Ogni giorno gruppi di agricoltori, produttori di mais e di grano degli stati di Sonora e Sinaloa, nel Messico settentrionale, improvvisano posti di blocco sulle strade che arrivano dagli Stati uniti: intercettano ai posti di controllo fitosanitario i camion che importano cereali dagli Stati uniti, di bassa qualitá nutritiva, e li svuotano sull'asfalto. Per i camionisti è diventata un'impresa passare questi posti di blocco spontanei, che si spostano di continuo per non essere localizzati in anticipo. Giorni fa 400 contadini hanno bloccato addirittura la strada Panmericana al chilometro 3, sul ponte internazionale di Ciudad Juarez (stato di Chihuahua), uno dei maggiori passaggi tra gli Usa e il Messico. Chiedono, come sempre, che si riducano le quote di importazione dagli Stati uniti, che considerano sleali, e che si valorizzi invece il mercato locale.

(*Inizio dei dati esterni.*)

-- pv_equiv track=rewrite | github.com/yuxin101/skills | skills/jinzhengxu/fword-skill/scripts/ai_refiner.py | _chunk_latex
-- ===== SOURCE A (Python) =====
-- def _chunk_latex(latex: str, chunk_size: int = 200) -> list[str]:
--     """Split LaTeX into chunks, trying to break at section boundaries."""
--     lines = latex.split("\n")
--     if len(lines) <= chunk_size:
--         return [latex]
--
--     chunks = []
--     current: list[str] = []
--     for line in lines:
--         current.append(line)
--         if len(current) >= chunk_size and (
--             line.startswith("\\section")
--             or line.startswith("\\subsection")
--             or line.startswith("\\chapter")
--             or line.strip() == ""
--         ):
--             chunks.append("\n".join(current))
--             current = []
--     if current:
--         chunks.append("\n".join(current))
--     return chunks
-- ===== SOURCE B (Python) =====
-- def _is_boundary(line: str) -> bool:
--     return (line.startswith("\\section")
--             or line.startswith("\\subsection")
--             or line.startswith("\\chapter")
--             or line.strip() == "")
--
--
-- def _find_cut(lines: list[str], start: int) -> int | None:
--     """First index >= max(start, 0) in lines holding a boundary line, else None."""
--     i = max(start, 0)
--     while i < len(lines):
--         if _is_boundary(lines[i]):
--             return i
--         i += 1
--     return None
--
--
-- def _chunk_latex(latex: str, chunk_size: int = 200) -> list[str]:
--     """Split LaTeX into chunks, trying to break at section boundaries."""
--     lines = latex.split("\n")
--     if len(lines) <= chunk_size:
--         return [latex]
--
--     chunks = []
--     rest = lines
--     while rest:
--         cut = _find_cut(rest, chunk_size - 1)
--         if cut is None:
--             chunks.append("\n".join(rest))
--             break
--         chunks.append("\n".join(rest[:cut + 1]))
--         rest = rest[cut + 1:]
--     return chunks
-- ===== Notes on version B (the rewrite author's own statement) =====
-- stated objective: alternative
-- what changed: B replaces A's single-pass accumulator (grow `current`, flush when it is long enough and the line is a boundary) by a recursive decomposition: repeatedly search the remaining lines for the first boundary line at index >= chunk_size-1, cut there with a slice, and recurse on the tail.
import Mathlib
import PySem

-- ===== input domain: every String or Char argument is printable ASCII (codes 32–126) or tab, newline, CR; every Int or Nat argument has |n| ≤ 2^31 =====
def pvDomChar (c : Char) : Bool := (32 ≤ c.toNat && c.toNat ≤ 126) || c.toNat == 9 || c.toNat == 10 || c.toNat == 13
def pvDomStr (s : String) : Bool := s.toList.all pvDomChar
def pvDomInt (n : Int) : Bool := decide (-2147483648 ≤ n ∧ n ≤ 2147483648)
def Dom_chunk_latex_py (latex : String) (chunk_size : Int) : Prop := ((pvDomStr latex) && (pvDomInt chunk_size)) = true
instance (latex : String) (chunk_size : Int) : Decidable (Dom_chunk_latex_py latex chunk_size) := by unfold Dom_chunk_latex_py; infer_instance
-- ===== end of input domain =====

-- B restates A's greedy chunking as "find the first boundary at index >= chunk_size-1, cut, recurse"
-- over the remaining lines (objective: alternative decomposition, same cost).

-- ===== PORT A =====
-- latex.split("\n"): PySem.Str.split? is exact; the separator "\n" is nonempty, so it is
-- always `some` and getD never supplies the default. (Used by both ports, as both Pythons call it.)
def pySplitNL (s : String) : List String := (PySem.Str.split? s "\n").getD []

-- A: one pass, accumulating `current` and flushing it when long enough at a boundary line.
def chunk_latex_py (latex : String) (chunk_size : Int) : List String :=
  let lines := pySplitNL latex
  if (lines.length : Int) ≤ chunk_size then [latex]
  else
    let st := lines.foldl (fun (st : List String × List String) line =>
      let current := st.2 ++ [line]
      if (current.length : Int) ≥ chunk_size &&
         (PySem.Str.startswith line "\\section" || PySem.Str.startswith line "\\subsection" ||
          PySem.Str.startswith line "\\chapter" || (PySem.Str.strip line == "")) then
        (st.1 ++ [PySem.Str.join "\n" current], [])
      else (st.1, current)) ([], [])
    if st.2.isEmpty then st.1 else st.1 ++ [PySem.Str.join "\n" st.2]

-- ===== PORT B =====
-- Source B's _is_boundary
def bLine (line : String) : Bool :=
  PySem.Str.startswith line "\\section" || PySem.Str.startswith line "\\subsection" ||
  PySem.Str.startswith line "\\chapter" || (PySem.Str.strip line == "")

-- Source B's _find_cut: linear scan from index max(start,0); here the caller passes the
-- already-clamped Nat index ((chunk_size-1).toNat = max(chunk_size-1, 0)).
def bFindCut (lines : List String) (i : Nat) : Option Nat :=
  if h : i < lines.length then
    if bLine lines[i] then some i else bFindCut lines (i + 1)
  else none
termination_by lines.length - i

-- needed by bChunks's termination proof (cited in decreasing_by)
theorem bFindCut_lt (lines : List String) (i j : Nat) (h : bFindCut lines i = some j) :
    j < lines.length := by
  unfold bFindCut at h
  split at h
  · rename_i hlen
    split at h
    · simp only [Option.some.injEq] at h; omega
    · exact bFindCut_lt lines (i + 1) j h
  · simp at h
termination_by lines.length - i

-- Source B's while-loop: cut at the first boundary index >= chunk_size-1, recurse on the tail
def bChunks (chunk_size : Int) (rest : List String) : List String :=
  if hr : rest = [] then []
  else
    match hc : bFindCut rest (chunk_size - 1).toNat with
    | none => [PySem.Str.join "\n" rest]
    | some cut =>
        PySem.Str.join "\n" (PySem.List.slice rest none (some ((cut : Int) + 1))) ::
        bChunks chunk_size (PySem.List.slice rest (some ((cut : Int) + 1)) none)
termination_by rest.length
decreasing_by
  have hlt := bFindCut_lt rest _ cut hc
  rw [PySem.List.slice_from _ (by omega : (0:Int) ≤ (cut : Int) + 1)]
  simp only [List.length_drop]
  have : rest.length ≠ 0 := by
    intro h0; exact hr (List.eq_nil_of_length_eq_zero h0)
  omega

def chunk_latex_py_alt (latex : String) (chunk_size : Int) : List String :=
  let lines := pySplitNL latex
  if (lines.length : Int) ≤ chunk_size then [latex]
  else bChunks chunk_size lines

-- ===== PRECONDITION & SPEC =====
def Spec_chunk_latex_py (latex : String) (chunk_size : Int) (out : List String) : Prop := out = chunk_latex_py_alt latex chunk_size
instance (latex : String) (chunk_size : Int) (out : List String) : Decidable (Spec_chunk_latex_py latex chunk_size out) := by unfold Spec_chunk_latex_py; infer_instance

-- ===== CLAIM (what is proved, stated in full; the proofs are below) =====
def Claim_equal_chunk_latex_py : Prop := ∀ (latex : String) (chunk_size : Int), Dom_chunk_latex_py latex chunk_size → Spec_chunk_latex_py latex chunk_size (chunk_latex_py latex chunk_size)

-- ===== LEMMAS AND PROOFS =====

-- A's loop body and its finalisation, named (definitionally equal to the inline code in the port)
def aStep (cs : Int) (st : List String × List String) (line : String) : List String × List String :=
  let current := st.2 ++ [line]
  if (current.length : Int) ≥ cs && bLine line then
    (st.1 ++ [PySem.Str.join "\n" current], [])
  else (st.1, current)

def finA (st : List String × List String) : List String :=
  if st.2.isEmpty then st.1 else st.1 ++ [PySem.Str.join "\n" st.2]

-- first index i of rest with (k + i + 1 ≥ cs) and bLine rest[i]: A's cut condition with k lines pending
def fc2 (cs : Int) (k : Nat) : List String → Option Nat
  | [] => none
  | line :: rest =>
      if ((k : Int) + 1 ≥ cs && bLine line) then some 0 else (fc2 cs (k + 1) rest).map (· + 1)

theorem fc2_findIdx (cs : Int) (rest : List String) : ∀ (k : Nat),
    fc2 cs k rest = (List.findIdx? bLine (rest.drop (cs - 1 - (k : Int)).toNat)).map
      (· + (cs - 1 - (k : Int)).toNat) := by
  induction rest with
  | nil => intro k; simp [fc2]
  | cons line rest ih =>
    intro k
    by_cases hk : (k : Int) + 1 ≥ cs
    · have hm : (cs - 1 - (k : Int)).toNat = 0 := by omega
      have hm' : (cs - 1 - ((k : Int) + 1)).toNat = 0 := by omega
      rw [hm]
      simp only [fc2, List.drop_zero, List.findIdx?_cons]
      by_cases hb : bLine line
      · simp [hk, hb]
      · have := ih (k + 1)
        push_cast at this
        rw [hm'] at this
        simp [hk, hb, this, Option.map_map, Function.comp_def]
    · have hm : ∃ m : Nat, (cs - 1 - (k : Int)).toNat = m + 1 ∧
          (cs - 1 - ((k : Int) + 1)).toNat = m := by
        refine ⟨(cs - 1 - ((k : Int) + 1)).toNat, by omega, rfl⟩
      obtain ⟨m, hm1, hm2⟩ := hm
      have hcond : ¬ ((k : Int) + 1 ≥ cs && bLine line) = true := by
        simp [hk]
      simp only [fc2, if_neg hcond, hm1, List.drop_succ_cons]
      have := ih (k + 1)
      push_cast at this
      rw [hm2] at this
      rw [this, Option.map_map]
      rfl

theorem bFindCut_findIdx (lines : List String) (i : Nat) :
    bFindCut lines i = (List.findIdx? bLine (lines.drop i)).map (· + i) := by
  unfold bFindCut
  split
  · rename_i h
    rw [List.drop_eq_getElem_cons h, List.findIdx?_cons]
    by_cases hb : bLine lines[i]
    · simp [hb]
    · simp only [hb, if_neg, Bool.false_eq_true, not_false_eq_true]
      rw [bFindCut_findIdx lines (i + 1), Option.map_map]
      congr 1
      funext x
      simp [Function.comp]
      omega
  · rename_i h
    rw [List.drop_eq_nil_of_le (by omega)]
    simp
termination_by lines.length - i

theorem fc2_eq_bFindCut (cs : Int) (rest : List String) :
    fc2 cs 0 rest = bFindCut rest (cs - 1).toNat := by
  rw [fc2_findIdx cs rest 0, bFindCut_findIdx]
  norm_num

theorem bChunks_some (cs : Int) (rest : List String) (cut : Nat)
    (hr : rest ≠ []) (h : bFindCut rest (cs - 1).toNat = some cut) :
    bChunks cs rest =
      PySem.Str.join "\n" (PySem.List.slice rest none (some ((cut : Int) + 1))) ::
      bChunks cs (PySem.List.slice rest (some ((cut : Int) + 1))) := by
  conv_lhs => rw [bChunks]
  rw [dif_neg hr]
  split
  · rename_i heq; rw [h] at heq; cases heq
  · rename_i c heq; rw [h] at heq; cases heq; rfl

theorem foldA (cs : Int) (rest : List String) : ∀ (chunks cur : List String),
    rest.foldl (aStep cs) (chunks, cur) =
      match fc2 cs cur.length rest with
      | none => (chunks, cur ++ rest)
      | some i => (rest.drop (i + 1)).foldl (aStep cs)
          (chunks ++ [PySem.Str.join "\n" (cur ++ rest.take (i + 1))], []) := by
  induction rest with
  | nil => intro chunks cur; simp [fc2]
  | cons line rest ih =>
    intro chunks cur
    by_cases hc : ((cur.length : Int) + 1 ≥ cs && bLine line) = true
    · have hstep : aStep cs (chunks, cur) line =
          (chunks ++ [PySem.Str.join "\n" (cur ++ [line])], []) := by
        simp only [aStep]
        rw [if_pos (by simpa using hc)]
      simp only [List.foldl_cons, hstep, fc2, if_pos hc]
      simp
    · have hstep : aStep cs (chunks, cur) line = (chunks, cur ++ [line]) := by
        simp only [aStep]
        rw [if_neg (by simpa using hc)]
      simp only [List.foldl_cons, hstep, fc2, if_neg hc]
      rw [ih chunks (cur ++ [line])]
      simp only [List.length_append, List.length_cons, List.length_nil]
      cases fc2 cs (cur.length + 1) rest with
      | none => simp
      | some i => simp [List.append_assoc]

theorem mainLoop (cs : Int) (rest : List String) : ∀ (chunks : List String),
    finA (rest.foldl (aStep cs) (chunks, [])) = chunks ++ bChunks cs rest := by
  intro chunks
  rw [foldA]
  simp only [List.length_nil]
  rw [fc2_eq_bFindCut]
  cases h : bFindCut rest (cs - 1).toNat with
  | none =>
    simp only [List.nil_append]
    unfold bChunks
    by_cases hr : rest = []
    · subst hr; simp [finA]
    · rw [dif_neg hr]
      rw [h]
      simp [finA, hr]
  | some i =>
    have hi := bFindCut_lt rest _ i h
    have hr : rest ≠ [] := by
      intro h0; subst h0; simp at hi
    rw [mainLoop cs (rest.drop (i + 1)) (chunks ++ [PySem.Str.join "\n" ([] ++ rest.take (i + 1))])]
    rw [bChunks_some cs rest i hr h]
    rw [PySem.List.slice_to _ (by omega : (0:Int) ≤ (i : Int) + 1),
        PySem.List.slice_from _ (by omega : (0:Int) ≤ (i : Int) + 1)]
    have : ((i : Int) + 1).toNat = i + 1 := by omega
    rw [this]
    simp [List.append_assoc]
  termination_by rest.length
  decreasing_by
    simp only [List.length_drop]
    omega

theorem ports_eq (latex : String) (chunk_size : Int) :
    chunk_latex_py latex chunk_size = chunk_latex_py_alt latex chunk_size := by
  unfold chunk_latex_py chunk_latex_py_alt
  by_cases h : ((pySplitNL latex).length : Int) ≤ chunk_size
  · simp [h]
  · simp only [if_neg h]
    exact mainLoop chunk_size (pySplitNL latex) []

-- ===== VERDICT (by name: the statement is the Claim_ definition above) =====
theorem chunk_latex_py_spec : Claim_equal_chunk_latex_py := by
  intro latex chunk_size _
  unfold Spec_chunk_latex_py
  exact ports_eq latex chunk_size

Chiedono anche la riduzione del prezzo del diesel, oramai esorbitante (un paradosso in un paese come il Messico che produce ed esporta petrolio).
Piú a sud, negli stati di Zacatecas, Veracruz e Michoacan, gli impoveriti, indebitati e defraudati produttori di canna da zucchero occupano decine di zuccherifici e uffici ministeriali: chiedono che gli siano versati i soldi del precedente raccolto, che astuti industriali avevano "inglobato" nei loro debiti bancari con una manovra finanziaria assai spregiudicata. Anche i produttori di riso, ananas e legumi sono ormai sul piede di guerra.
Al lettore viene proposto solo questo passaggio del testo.